On peut le calculer par trois chemins qui, en théorie, mènent au même chiffre :
| Approche | Description |
|---|---|
| Dépenses (demande) | PIB = C + I + G + (X − M) — consommation, investissement, dépenses publiques, exportations nettes |
| Production (offre) | Somme de la valeur ajoutée de tous les secteurs productifs |
| Revenus | Somme des revenus distribués : salaires + profits + loyers + impôts nets |
En pratique, les instituts partent de la production, puis réconcilient. Les trois chemins ne tombent jamais exactement au même endroit : l'écart est un résidu statistique, assumé et documenté, pas caché.

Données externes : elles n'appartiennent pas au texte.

lemma pvPunctC_lowerChar (c : Char) : pvPunctC (PySem.Chars.lowerChar c) = pvPunctC c := by
  unfold PySem.Chars.lowerChar
  by_cases h : PySem.Chars.isupper c = true
  · rw [if_pos h]
    have hb : 65 ≤ c.toNat ∧ c.toNat ≤ 90 := by
      simp only [PySem.Chars.isupper, Bool.and_eq_true, decide_eq_true_eq, Char.le_def] at h
      exact ⟨UInt32.le_iff_toNat_le.mp h.1, UInt32.le_iff_toNat_le.mp h.2⟩
    have ht : (Char.ofNat (c.toNat + 32)).toNat = c.toNat + 32 := by
      rw [Char.toNat_ofNat, if_pos]; exact Or.inl (by omega)
    have h1 : ((Char.ofNat (c.toNat + 32)) == '!') = false :=
      pvBeq_false_of_toNat_ne _ _ (by rw [ht, show ('!').toNat = 33 from rfl]; omega)
    have h2 : ((Char.ofNat (c.toNat + 32)) == '.') = false :=
      pvBeq_false_of_toNat_ne _ _ (by rw [ht, show ('.').toNat = 46 from rfl]; omega)
    have h3 : ((Char.ofNat (c.toNat + 32)) == '?') = false :=
      pvBeq_false_of_toNat_ne _ _ (by rw [ht, show ('?').toNat = 63 from rfl]; omega)
    have g1 : (c == '!') = false :=
      pvBeq_false_of_toNat_ne _ _ (by rw [show ('!').toNat = 33 from rfl]; omega)
    have g2 : (c == '.') = false :=
      pvBeq_false_of_toNat_ne _ _ (by rw [show ('.').toNat = 46 from rfl]; omega)
    have g3 : (c == '?') = false :=
      pvBeq_false_of_toNat_ne _ _ (by rw [show ('?').toNat = 63 from rfl]; omega)
    simp [pvPunctC, h1, h2, h3, g1, g2, g3]
  · rw [if_neg h]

Références institutionnelles officielles
ONU — SNA 2008 (System of National Accounts)
Le Système de Comptabilité Nationale 2008 (SNA 2008) est le standard international pour la mesure du PIB et des comptes nationaux. Il n'est pas l'œuvre d'une seule institution : les Nations Unies, le FMI, la Banque mondiale, l'OCDE et Eurostat l'ont bâti ensemble.
Il fixe les concepts, les périmètres et les méthodes de calcul, applicables partout. La version de 2008 a succédé au SNA 1993.
Source officielle : ONU — System of National Accounts 2008
Eurostat — ESA 2010 (European System of Accounts)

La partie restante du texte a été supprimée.